For some other contemporary years :

Doomsdays for the Gregorian calendar
Mon. Tue. Wed. Thu. Fri. Sat. Sun. Mon. Tue. Wed. Thu. Fri. Sat. Sun.
1898 1899 1900 1901 1902 1903 1904 1905 1906 1907 1908 1909
1910 1911 1912 1913 1914 1915 1916 1917 1918 1919 1920
1921 1922 1923 1924 1925 1926 1927 1928 1929 1930 1931
1932 1933 1934 1935 1936 1937 1938 1939 1940 1941 1942 1943
1944 1945 1946 1947 1948 1949 1950 1951 1952 1953 1954
1955 1956 1957 1958 1959 1960 1961 1962 1963 1964 1965
1966 1967 1968 1969 1970 1971 1972 1973 1974 1975 1976
1977 1978 1979 1980 1981 1982 1983 1984 1985 1986 1987
1988 1989 1990 1991 1992 1993 1994 1995 1996 1997 1998 1999
2000 2001 2002 2003 2004 2005 2006 2007 2008 2009 2010
2011 2012 2013 2014 2015 2016 2017 2018 2019 2020 2021
2022 2023 2024 2025 2026 2027 2028 2029 2030 2031 2032
2033 2034 2035 2036 2037 2038 2039 2040 2041 2042 2043
2044 2045 2046 2047 2048 2049 2050 2051 2052 2053 2054 2055
2056 2057 2058 2059 2060 2061 2062 2063 2064 2065 2066
2067 2068 2069 2070 2071 2072 2073 2074 2075 2076 2077
2078 2079 2080 2081 2082 2083 2084 2085 2086 2087 2088
2089 2090 2091 2092 2093 2094 2095 2096 2097 2098 2099 2100

Notes: Fill in the table horizontally, skipping one column for each leap year. This table cycles every 28 years, except in the Gregorian calendar on years multiple of 100 (like 1900 which is not a leap year) that are not multiple of 400 (like 2000 which is still a leap year). The full cycle is 28 years (1,461 weeks) in the Julian calendar, 400 years (20,871 weeks) in the Gregorian calendar.

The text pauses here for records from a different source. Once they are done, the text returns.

-- pv_equiv track=rewrite | github.com/lexsf/OpenSage | src/opensage/agents/opensage_agent.py | _parse_requires_sandboxes_from_markdown
-- ===== SOURCE A (Python) =====
-- def _parse_requires_sandboxes_from_markdown(content: str) -> list[str]:
--     """Parse dependency sandboxes from a SKILL.md '## Requires Sandbox' section.
--
--     This is a best-effort parser used because many SKILL.md files specify
--     dependency requirements in Markdown.
--     """
--     header = "## Requires Sandbox"
--     idx = content.find(header)
--     if idx < 0:
--         return []
--
--     after = content[idx + len(header) :]
--     lines = after.splitlines()
--
--     # Skip initial blank lines.
--     i = 0
--     while i < len(lines) and not lines[i].strip():
--         i += 1
--
--     sandboxes = set()
--     while i < len(lines):
--         line = lines[i].strip()
--         if not line:
--             i += 1
--             continue
--         if line.startswith("#"):
--             break  # next section
--         if line.startswith("- "):
--             line = line[2:].strip()
--
--         # Common patterns in repo: "fuzz" or "joern, main, neo4j, codeql".
--         for token in line.split(","):
--             token = token.strip()
--             if not token:
--                 continue
--             if token.lower() in ("none", "n/a", "na"):
--                 continue
--             sandboxes.add(token)
--         i += 1
--
--     return sorted(sandboxes)
-- ===== SOURCE B (Python) =====
-- def _insert_unique(xs, t):
--     """Insert t into strictly increasing list xs, keeping it sorted and duplicate-free."""
--     if not xs:
--         return [t]
--     x = xs[0]
--     if t < x:
--         return [t] + xs
--     if t == x:
--         return xs
--     return [x] + _insert_unique(xs[1:], t)
--
--
-- def _parse_requires_sandboxes_from_markdown(content: str) -> list[str]:
--     """Staged extract-then-transform parser that maintains an ordered,
--     duplicate-free result by recursive sorted insertion (no set, no final sort)."""
--     _, sep, after = content.partition("## Requires Sandbox")
--     if not sep:
--         return []
--     block = []
--     for raw in after.splitlines():
--         s = raw.strip()
--         if s.startswith("#"):
--             break
--         block.append(s[2:].strip() if s.startswith("- ") else s)
--     bad = ("none", "n/a", "na")
--     tokens = [t for s in block for t in (p.strip() for p in s.split(","))
--               if t and t.lower() not in bad]
--     result = []
--     for t in tokens:
--         result = _insert_unique(result, t)
--     return result
-- ===== Notes on version B (the rewrite author's own statement) =====
-- stated objective: alternative
-- what changed: Replaces A's index/while scan that accumulates a set and sorts it at the end with a staged extract-then-transform pass (section block, then one flattened token stream) whose result is maintained as an ordered duplicate-free list via recursive sorted insertion - no set and no final sort.
import Mathlib
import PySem

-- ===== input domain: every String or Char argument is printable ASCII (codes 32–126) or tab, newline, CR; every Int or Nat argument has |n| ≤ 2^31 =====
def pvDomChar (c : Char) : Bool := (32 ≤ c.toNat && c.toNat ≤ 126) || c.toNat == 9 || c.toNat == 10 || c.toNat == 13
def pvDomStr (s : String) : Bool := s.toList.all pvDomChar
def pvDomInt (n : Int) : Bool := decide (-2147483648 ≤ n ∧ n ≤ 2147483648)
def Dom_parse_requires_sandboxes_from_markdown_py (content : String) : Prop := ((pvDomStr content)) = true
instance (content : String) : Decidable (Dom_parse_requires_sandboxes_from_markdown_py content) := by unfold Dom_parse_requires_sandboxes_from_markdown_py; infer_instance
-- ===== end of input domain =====

-- B replaces A's index/while scan + set + final sort with a staged extract-then-transform pass that maintains an ordered duplicate-free result by recursive sorted insertion (no set, no final sort); same results, alternative decomposition.


-- s.split(",") — sep is the nonempty literal ",", so split? is always `some`; getD never fires
def pvSplitComma (s : String) : List String := (PySem.Str.split? s ",").getD []

-- ===== PORT A =====
-- the `for token in line.split(","):` body (strip, skip empties and none/n-a/na, add)
def pvA_inner (toks : List String) (s : PySem.Set String) : PySem.Set String :=
  toks.foldl (fun s tok =>
    if PySem.Str.strip tok = "" then s
    else if ["none", "n/a", "na"].contains (PySem.Str.lower (PySem.Str.strip tok)) then s
    else PySem.Set.add s (PySem.Str.strip tok)) s

-- the first while loop: skip initial blank lines
def pvA_skip : List String → List String
  | [] => []
  | l :: rest => if PySem.Str.strip l = "" then pvA_skip rest else l :: rest

-- the second while loop over the remaining lines
def pvA_loop : List String → PySem.Set String → PySem.Set String
  | [], s => s
  | l :: rest, s =>
    if PySem.Str.strip l = "" then pvA_loop rest s
    else if PySem.Str.startswith (PySem.Str.strip l) "#" then s
    else
      pvA_loop rest (pvA_inner (pvSplitComma
        (if PySem.Str.startswith (PySem.Str.strip l) "- "
         then PySem.Str.strip (PySem.Str.slice (PySem.Str.strip l) (some 2) none)
         else PySem.Str.strip l)) s)

def parse_requires_sandboxes_from_markdown_py (content : String) : List String :=
  if PySem.Str.find content "## Requires Sandbox" < 0 then []
  else
    PySem.List.sorted
      (pvA_loop
        (pvA_skip (PySem.Str.splitlines
          (PySem.Str.slice content
            (some (PySem.Str.find content "## Requires Sandbox" + PySem.Str.len "## Requires Sandbox")) none)))
        PySem.Set.empty)
      (fun x => x) false

-- ===== PORT B =====
-- the block loop: stripped lines up to (not including) the next section-header line, with list-bullet prefixes removed
def pvB_block : List String → List String
  | [] => []
  | raw :: rest =>
    if PySem.Str.startswith (PySem.Str.strip raw) "#" then []
    else (if PySem.Str.startswith (PySem.Str.strip raw) "- "
          then PySem.Str.strip (PySem.Str.slice (PySem.Str.strip raw) (some 2) none)
          else PySem.Str.strip raw) :: pvB_block rest

-- the flattening comprehension building the token stream
def pvB_tokens (block : List String) : List String :=
  block.flatMap (fun s =>
    ((pvSplitComma s).map PySem.Str.strip).filter
      (fun t => !(t == "") && !(["none", "n/a", "na"].contains (PySem.Str.lower t))))

-- _insert_unique: recursive sorted insertion into a strictly increasing duplicate-free list
def pvInsertU (xs : List String) (t : String) : List String :=
  match xs with
  | [] => [t]
  | x :: rest =>
    if t < x then t :: x :: rest
    else if t == x then x :: rest
    else x :: pvInsertU rest t

def parse_requires_sandboxes_from_markdown_py_alt (content : String) : List String :=
  -- str.partition ported by hand: sep found ↔ find ≥ 0; `after` = the slice past the header (exact)
  if PySem.Str.find content "## Requires Sandbox" < 0 then []
  else
    (pvB_tokens
      (pvB_block (PySem.Str.splitlines
        (PySem.Str.slice content
          (some (PySem.Str.find content "## Requires Sandbox" + PySem.Str.len "## Requires Sandbox")) none)))).foldl
      pvInsertU []

-- ===== PRECONDITION & SPEC =====
def Spec_parse_requires_sandboxes_from_markdown_py (content : String) (out : List String) : Prop := out = parse_requires_sandboxes_from_markdown_py_alt content
instance (content : String) (out : List String) : Decidable (Spec_parse_requires_sandboxes_from_markdown_py content out) := by unfold Spec_parse_requires_sandboxes_from_markdown_py; infer_instance

-- ===== CLAIM (what is proved, stated in full; the proofs are below) =====
def Claim_equal_parse_requires_sandboxes_from_markdown_py : Prop := ∀ (content : String), Dom_parse_requires_sandboxes_from_markdown_py content → Spec_parse_requires_sandboxes_from_markdown_py content (parse_requires_sandboxes_from_markdown_py content)

-- ===== LEMMAS AND PROOFS =====
-- A's inner token loop = folding Set.add over the filtered, stripped token list
theorem pvA_inner_eq (toks : List String) (s : PySem.Set String) :
    pvA_inner toks s
      = ((toks.map PySem.Str.strip).filter
          (fun t => !(t == "") && !(["none", "n/a", "na"].contains (PySem.Str.lower t)))).foldl
          PySem.Set.add s := by
  induction toks generalizing s with
  | nil => rfl
  | cons tok rest ih =>
    rw [List.map_cons, List.filter_cons]
    simp only [pvA_inner, List.foldl_cons] at *
    by_cases h1 : PySem.Str.strip tok = ""
    · have hp : (!(PySem.Str.strip tok == "")
          && !(["none", "n/a", "na"].contains (PySem.Str.lower (PySem.Str.strip tok)))) = false := by
        simp [h1]
      rw [if_pos h1, hp, ih]
      simp
    · rw [if_neg h1]
      cases hc : ["none", "n/a", "na"].contains (PySem.Str.lower (PySem.Str.strip tok)) with
      | true =>
        simp
        simp at ih
        exact ih s
      | false =>
        simp [h1]
        simp at ih
        exact ih (PySem.Set.add s (PySem.Str.strip tok))

-- blank lines contribute no tokens on the token-stream side
theorem pvB_tokens_blank (rest : List String) :
    pvB_tokens ("" :: rest) = pvB_tokens rest := by
  simp only [pvB_tokens, List.flatMap_cons]
  have : (((pvSplitComma "").map PySem.Str.strip).filter
      (fun t => !(t == "") && !(["none", "n/a", "na"].contains (PySem.Str.lower t)))) = [] := by decide
  rw [this, List.nil_append]

-- A's main loop = folding Set.add over the token stream
theorem pvA_loop_eq (ls : List String) (s : PySem.Set String) :
    pvA_loop ls s = (pvB_tokens (pvB_block ls)).foldl PySem.Set.add s := by
  induction ls generalizing s with
  | nil => rfl
  | cons l rest ih =>
    show (if PySem.Str.strip l = "" then pvA_loop rest s
      else if PySem.Str.startswith (PySem.Str.strip l) "#" then s
      else pvA_loop rest (pvA_inner (pvSplitComma
        (if PySem.Str.startswith (PySem.Str.strip l) "- "
         then PySem.Str.strip (PySem.Str.slice (PySem.Str.strip l) (some 2) none)
         else PySem.Str.strip l)) s))
      = (pvB_tokens (pvB_block (l :: rest))).foldl PySem.Set.add s
    by_cases hb : PySem.Str.strip l = ""
    · have hns : PySem.Str.startswith (PySem.Str.strip l) "#" = false := by rw [hb]; decide
      have hnd : PySem.Str.startswith (PySem.Str.strip l) "- " = false := by rw [hb]; decide
      show _ = (pvB_tokens (if PySem.Str.startswith (PySem.Str.strip l) "#" then []
        else (if PySem.Str.startswith (PySem.Str.strip l) "- "
              then PySem.Str.strip (PySem.Str.slice (PySem.Str.strip l) (some 2) none)
              else PySem.Str.strip l) :: pvB_block rest)).foldl PySem.Set.add s
      rw [if_pos hb, hns, hnd]
      simp only [Bool.false_eq_true, if_false, hb, pvB_tokens_blank]
      exact ih s
    · show _ = (pvB_tokens (if PySem.Str.startswith (PySem.Str.strip l) "#" then []
        else (if PySem.Str.startswith (PySem.Str.strip l) "- "
              then PySem.Str.strip (PySem.Str.slice (PySem.Str.strip l) (some 2) none)
              else PySem.Str.strip l) :: pvB_block rest)).foldl PySem.Set.add s
      rw [if_neg hb]
      by_cases hh : PySem.Str.startswith (PySem.Str.strip l) "#" = true
      · rw [if_pos hh, if_pos hh]
        rfl
      · rw [if_neg hh, if_neg hh, ih, pvA_inner_eq]
        simp only [pvB_tokens, List.flatMap_cons, List.foldl_append]

-- skipping leading blank lines does not change the loop's result
theorem pvA_loop_skip (ls : List String) (s : PySem.Set String) :
    pvA_loop (pvA_skip ls) s = pvA_loop ls s := by
  induction ls with
  | nil => rfl
  | cons l rest ih =>
    by_cases hb : PySem.Str.strip l = ""
    · simp only [pvA_skip, if_pos hb, ih, pvA_loop]
    · simp only [pvA_skip, if_neg hb]

-- PySem.Set.empty is the empty association-free list (definitional)
theorem pvSetEmpty_eq_nil : (PySem.Set.empty : PySem.Set String) = [] := rfl

-- membership through one sorted insertion
theorem mem_pvInsertU (xs : List String) (t y : String) :
    y ∈ pvInsertU xs t ↔ y = t ∨ y ∈ xs := by
  induction xs with
  | nil => simp [pvInsertU]
  | cons x rest ih =>
    simp only [pvInsertU]
    split_ifs with h1 h2
    · simp [List.mem_cons]
    · have : t = x := by simpa using h2
      subst this
      simp [List.mem_cons]
    · simp only [List.mem_cons, ih]
      tauto

-- sorted insertion preserves strict increase
theorem pairwise_pvInsertU (xs : List String) (t : String)
    (h : xs.Pairwise (· < ·)) : (pvInsertU xs t).Pairwise (· < ·) := by
  induction xs with
  | nil => simp [pvInsertU]
  | cons x rest ih =>
    rw [List.pairwise_cons] at h
    obtain ⟨hx, hrest⟩ := h
    simp only [pvInsertU]
    split_ifs with h1 h2
    · refine List.pairwise_cons.mpr ⟨?_, List.pairwise_cons.mpr ⟨hx, hrest⟩⟩
      intro y hy
      rcases List.mem_cons.mp hy with rfl | hy
      · exact h1
      · exact lt_trans h1 (hx y hy)
    · exact List.pairwise_cons.mpr ⟨hx, hrest⟩
    · have hxt : x < t := by
        have : t ≠ x := by simpa using h2
        rcases lt_trichotomy t x with h | h | h
        · exact absurd h h1
        · exact absurd h this
        · exact h
      refine List.pairwise_cons.mpr ⟨?_, ih hrest⟩
      intro y hy
      rcases (mem_pvInsertU rest t y).mp hy with rfl | hy
      · exact hxt
      · exact hx y hy
-- membership through the insertion fold
theorem mem_foldl_pvInsertU (l : List String) (acc : List String) (y : String) :
    y ∈ l.foldl pvInsertU acc ↔ y ∈ acc ∨ y ∈ l := by
  induction l generalizing acc with
  | nil => simp
  | cons t rest ih =>
    rw [List.foldl_cons, ih, mem_pvInsertU]
    simp [List.mem_cons]
    tauto

-- the insertion fold keeps the accumulator strictly increasing
theorem pairwise_foldl_pvInsertU (l : List String) (acc : List String)
    (h : acc.Pairwise (· < ·)) : (l.foldl pvInsertU acc).Pairwise (· < ·) := by
  induction l generalizing acc with
  | nil => exact h
  | cons t rest ih => exact ih _ (pairwise_pvInsertU _ _ h)

-- the insertion fold = sorted(set(tokens)): it is a strictly increasing permutation of the set
theorem foldl_pvInsertU_eq_sorted_ofList (l : List String) :
    PySem.List.sorted (PySem.Set.ofList l) (fun x => x) false = l.foldl pvInsertU [] := by
  have hpw : (l.foldl pvInsertU []).Pairwise (· < ·) :=
    pairwise_foldl_pvInsertU l [] (by simp)
  have hnd : (l.foldl pvInsertU []).Nodup := hpw.imp (fun h => ne_of_lt h)
  have hperm : (l.foldl pvInsertU []).Perm (PySem.Set.ofList l) := by
    rw [List.perm_ext_iff_of_nodup hnd (PySem.Set.nodup_ofList l)]
    intro y
    rw [mem_foldl_pvInsertU, PySem.Set.mem_ofList]
    simp
  exact PySem.List.sorted_eq_of_perm_of_pairwise_lt _ _ _ hperm hpw

-- ===== VERDICT (by name: the statement is the Claim_ definition above) =====
theorem parse_requires_sandboxes_from_markdown_py_spec : Claim_equal_parse_requires_sandboxes_from_markdown_py := by
  intro content _
  unfold Spec_parse_requires_sandboxes_from_markdown_py
  unfold parse_requires_sandboxes_from_markdown_py parse_requires_sandboxes_from_markdown_py_alt
  by_cases h : PySem.Str.find content "## Requires Sandbox" < 0
  · rw [if_pos h, if_pos h]
  · rw [if_neg h, if_neg h, pvA_loop_skip, pvA_loop_eq, pvSetEmpty_eq_nil,
      ← PySem.Set.ofList_eq_foldl, foldl_pvInsertU_eq_sorted_ofList]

## Memorable dates that always land on Doomsday

One can easily find the day of the week of a given calendar date by using a nearby doomsday as a reference point. To help with this, the following is a list of easy-to-remember dates for each month that always land on the doomsday.

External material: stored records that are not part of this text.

-- pv_equiv track=rewrite | github.com/alysivji/advent-of-code | 2022/day17_tetris.py | generate_shape
-- ===== SOURCE A (Python) =====
-- from typing import Iterator, NamedTuple
--
-- class GridPosition(NamedTuple):
--     row: int
--     col: int
--
--     def add(self, row: int, col: int) -> "GridPosition":
--         return GridPosition(row=self.row + row, col=self.col + col)
--
-- def generate_shape(shape_type: str, max_row: int) -> list[GridPosition]:
--     points = []
--     if shape_type == "horizontal_line":
--         for col in range(2, 6):
--             points.append(GridPosition(row=max_row + 4, col=col))
--     elif shape_type == "plus":
--         points.append(GridPosition(row=max_row + 4, col=3))
--         for col in range(2, 5):
--             points.append(GridPosition(row=max_row + 5, col=col))
--         points.append(GridPosition(row=max_row + 6, col=3))
--     elif shape_type == "backwards_l":
--         for col in range(2, 4):
--             points.append(GridPosition(row=max_row + 4, col=col))
--         for row in range(max_row + 4, max_row + 7):
--             points.append(GridPosition(row=row, col=4))
--     elif shape_type == "vertical_line":
--         for row in range(max_row + 4, max_row + 8):
--             points.append(GridPosition(row=row, col=2))
--     elif shape_type == "box":
--         for col in range(2, 4):
--             points.append(GridPosition(row=max_row + 4, col=col))
--         for col in range(2, 4):
--             points.append(GridPosition(row=max_row + 5, col=col))
--     else:
--         raise ValueError("unexpected shape_type")
--
--     return points
-- ===== SOURCE B (Python) =====
-- from typing import NamedTuple
--
-- class GridPosition(NamedTuple):
--     row: int
--     col: int
--
--     def add(self, row: int, col: int) -> "GridPosition":
--         return GridPosition(row=self.row + row, col=self.col + col)
--
-- # (row_delta, col) offsets in the exact emission order of the original branches
-- SHAPES = {
--     "horizontal_line": [(4, 2), (4, 3), (4, 4), (4, 5)],
--     "plus": [(4, 3), (5, 2), (5, 3), (5, 4), (6, 3)],
--     "backwards_l": [(4, 2), (4, 3), (4, 4), (5, 4), (6, 4)],
--     "vertical_line": [(4, 2), (5, 2), (6, 2), (7, 2)],
--     "box": [(4, 2), (4, 3), (5, 2), (5, 3)],
-- }
--
-- def generate_shape(shape_type: str, max_row: int) -> list[GridPosition]:
--     if shape_type not in SHAPES:
--         raise ValueError("unexpected shape_type")
--     return [GridPosition(row=max_row + dr, col=c) for dr, c in SHAPES[shape_type]]
-- ===== Notes on version B (the rewrite author's own statement) =====
-- stated objective: idiomatic
-- what changed: Replaces the five hardcoded if/elif branches with their per-row loops by a module-level SHAPES table of (row_delta, col) offsets and one uniform comprehension; unknown shape types still raise ValueError.
import Mathlib
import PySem

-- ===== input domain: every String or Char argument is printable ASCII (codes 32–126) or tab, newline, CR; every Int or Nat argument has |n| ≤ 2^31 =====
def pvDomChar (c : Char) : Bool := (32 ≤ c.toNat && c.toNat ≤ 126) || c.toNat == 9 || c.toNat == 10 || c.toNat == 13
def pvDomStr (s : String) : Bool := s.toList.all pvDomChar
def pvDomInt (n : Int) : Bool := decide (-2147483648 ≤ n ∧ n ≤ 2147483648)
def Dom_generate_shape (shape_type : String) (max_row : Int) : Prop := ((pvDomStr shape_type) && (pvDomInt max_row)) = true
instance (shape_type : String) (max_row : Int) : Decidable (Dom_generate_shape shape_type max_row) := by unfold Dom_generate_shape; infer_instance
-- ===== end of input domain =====

-- B replaces the if/elif branches and their loops with a table of (row_delta, col) offsets and one uniform pass (idiomatic, same cost).

-- ===== PORT A =====
-- Literal transliteration of A: five branches, each appending via its loops (range → PySem.List.pyRange).
-- On an unknown shape_type A raises ValueError: that input is excluded by Pre_; the port returns [] there.
def generate_shape (shape_type : String) (max_row : Int) : List (Int × Int) :=
  if shape_type == "horizontal_line" then
    (PySem.List.pyRange 2 6 1).foldl (fun pts col => pts ++ [(max_row + 4, col)]) []
  else if shape_type == "plus" then
    let points : List (Int × Int) := [(max_row + 4, 3)]
    let points := (PySem.List.pyRange 2 5 1).foldl (fun pts col => pts ++ [(max_row + 5, col)]) points
    points ++ [(max_row + 6, 3)]
  else if shape_type == "backwards_l" then
    let points := (PySem.List.pyRange 2 4 1).foldl (fun pts col => pts ++ [(max_row + 4, col)]) ([] : List (Int × Int))
    (PySem.List.pyRange (max_row + 4) (max_row + 7) 1).foldl (fun pts row => pts ++ [(row, 4)]) points
  else if shape_type == "vertical_line" then
    (PySem.List.pyRange (max_row + 4) (max_row + 8) 1).foldl (fun pts row => pts ++ [(row, 2)]) []
  else if shape_type == "box" then
    let points := (PySem.List.pyRange 2 4 1).foldl (fun pts col => pts ++ [(max_row + 4, col)]) ([] : List (Int × Int))
    (PySem.List.pyRange 2 4 1).foldl (fun pts col => pts ++ [(max_row + 5, col)]) points
  else []  -- raise ValueError (outside Pre_)

-- ===== PORT B =====
-- The module-level SHAPES table of Source B, as an insertion-order association list.
def SHAPES : PySem.Dict String (List (Int × Int)) :=
  PySem.Dict.ofList [("horizontal_line", [(4, 2), (4, 3), (4, 4), (4, 5)]),
   ("plus", [(4, 3), (5, 2), (5, 3), (5, 4), (6, 3)]),
   ("backwards_l", [(4, 2), (4, 3), (4, 4), (5, 4), (6, 4)]),
   ("vertical_line", [(4, 2), (5, 2), (6, 2), (7, 2)]),
   ("box", [(4, 2), (4, 3), (5, 2), (5, 3)])]

def generate_shape_alt (shape_type : String) (max_row : Int) : List (Int × Int) :=
  match SHAPES.get? shape_type with
  | none => []  -- raise ValueError (outside Pre_)
  | some offsets => offsets.map (fun p => (max_row + p.1, p.2))

-- ===== PRECONDITION & SPEC =====
-- A raises ValueError on any shape_type not among the five names; exactly those inputs are excluded.
def Pre_generate_shape (shape_type : String) (max_row : Int) : Prop :=
  shape_type = "horizontal_line" ∨ shape_type = "plus" ∨ shape_type = "backwards_l" ∨
  shape_type = "vertical_line" ∨ shape_type = "box"
instance (shape_type : String) (max_row : Int) : Decidable (Pre_generate_shape shape_type max_row) := by unfold Pre_generate_shape; infer_instance
def pvWitness_generate_shape : String × Int := ("plus", 0)

def Spec_generate_shape (shape_type : String) (max_row : Int) (out : List (Int × Int)) : Prop := out = generate_shape_alt shape_type max_row
instance (shape_type : String) (max_row : Int) (out : List (Int × Int)) : Decidable (Spec_generate_shape shape_type max_row out) := by unfold Spec_generate_shape; infer_instance

-- ===== CLAIM (what is proved, stated in full; the proofs are below) =====
def Claim_equal_generate_shape : Prop := ∀ (shape_type : String) (max_row : Int), Dom_generate_shape shape_type max_row → Pre_generate_shape shape_type max_row → Spec_generate_shape shape_type max_row (generate_shape shape_type max_row)

-- ===== LEMMAS AND PROOFS =====
lemma pyRange_2_6 : PySem.List.pyRange 2 6 1 = [2, 3, 4, 5] := by decide
lemma pyRange_2_5 : PySem.List.pyRange 2 5 1 = [2, 3, 4] := by decide
lemma pyRange_2_4 : PySem.List.pyRange 2 4 1 = [2, 3] := by decide

lemma pyRange_of_diff3 (a b : Int) (h : b - a = 3) :
    PySem.List.pyRange a b 1 = [a, a + 1, a + 2] := by
  rw [PySem.List.pyRange_one, h]
  simp [List.range_succ]

lemma pyRange_of_diff4 (a b : Int) (h : b - a = 4) :
    PySem.List.pyRange a b 1 = [a, a + 1, a + 2, a + 3] := by
  rw [PySem.List.pyRange_one, h]
  simp [List.range_succ]

-- ===== VERDICT (by name: the statement is the Claim_ definition above) =====
theorem generate_shape_spec : Claim_equal_generate_shape := by
  intro shape_type max_row _ hpre
  unfold Spec_generate_shape
  rcases hpre with h | h | h | h | h <;> subst h <;>
    (simp only [generate_shape, generate_shape_alt]) <;>
    (rw [show SHAPES.get? _ = some _ from rfl]) <;>
    simp [pyRange_of_diff3 (max_row + 4) (max_row + 7) (by ring),
      pyRange_of_diff4 (max_row + 4) (max_row + 8) (by ring),
      pyRange_2_6, pyRange_2_5, pyRange_2_4] <;>
    omega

As mentioned above, the last day of February defines the doomsday. For January, January 3 is a doomsday during common years and January 4 a doomsday during leap years, which can be remembered as "the 3rd during 3 years in 4, and the 4th in the 4th year". For March, one can remember the pseudo-date "March 0", which refers to the day before March 1, i.e. the last day of February.

For the months April through December, the even numbered months are covered by the double dates 4/4, 6/6, 8/8, 10/10, and 12/12, all of which fall on the doomsday. The odd numbered months can be remembered with the mnemonic "I work from 9 to 5 at the 7-11", i.e., 9/5, 7/11, and also 5/9 and 11/7, are all doomsdays.

Several common holidays are also on doomsday. The chart below includes only dates covered by the mnemonics in the sources listed.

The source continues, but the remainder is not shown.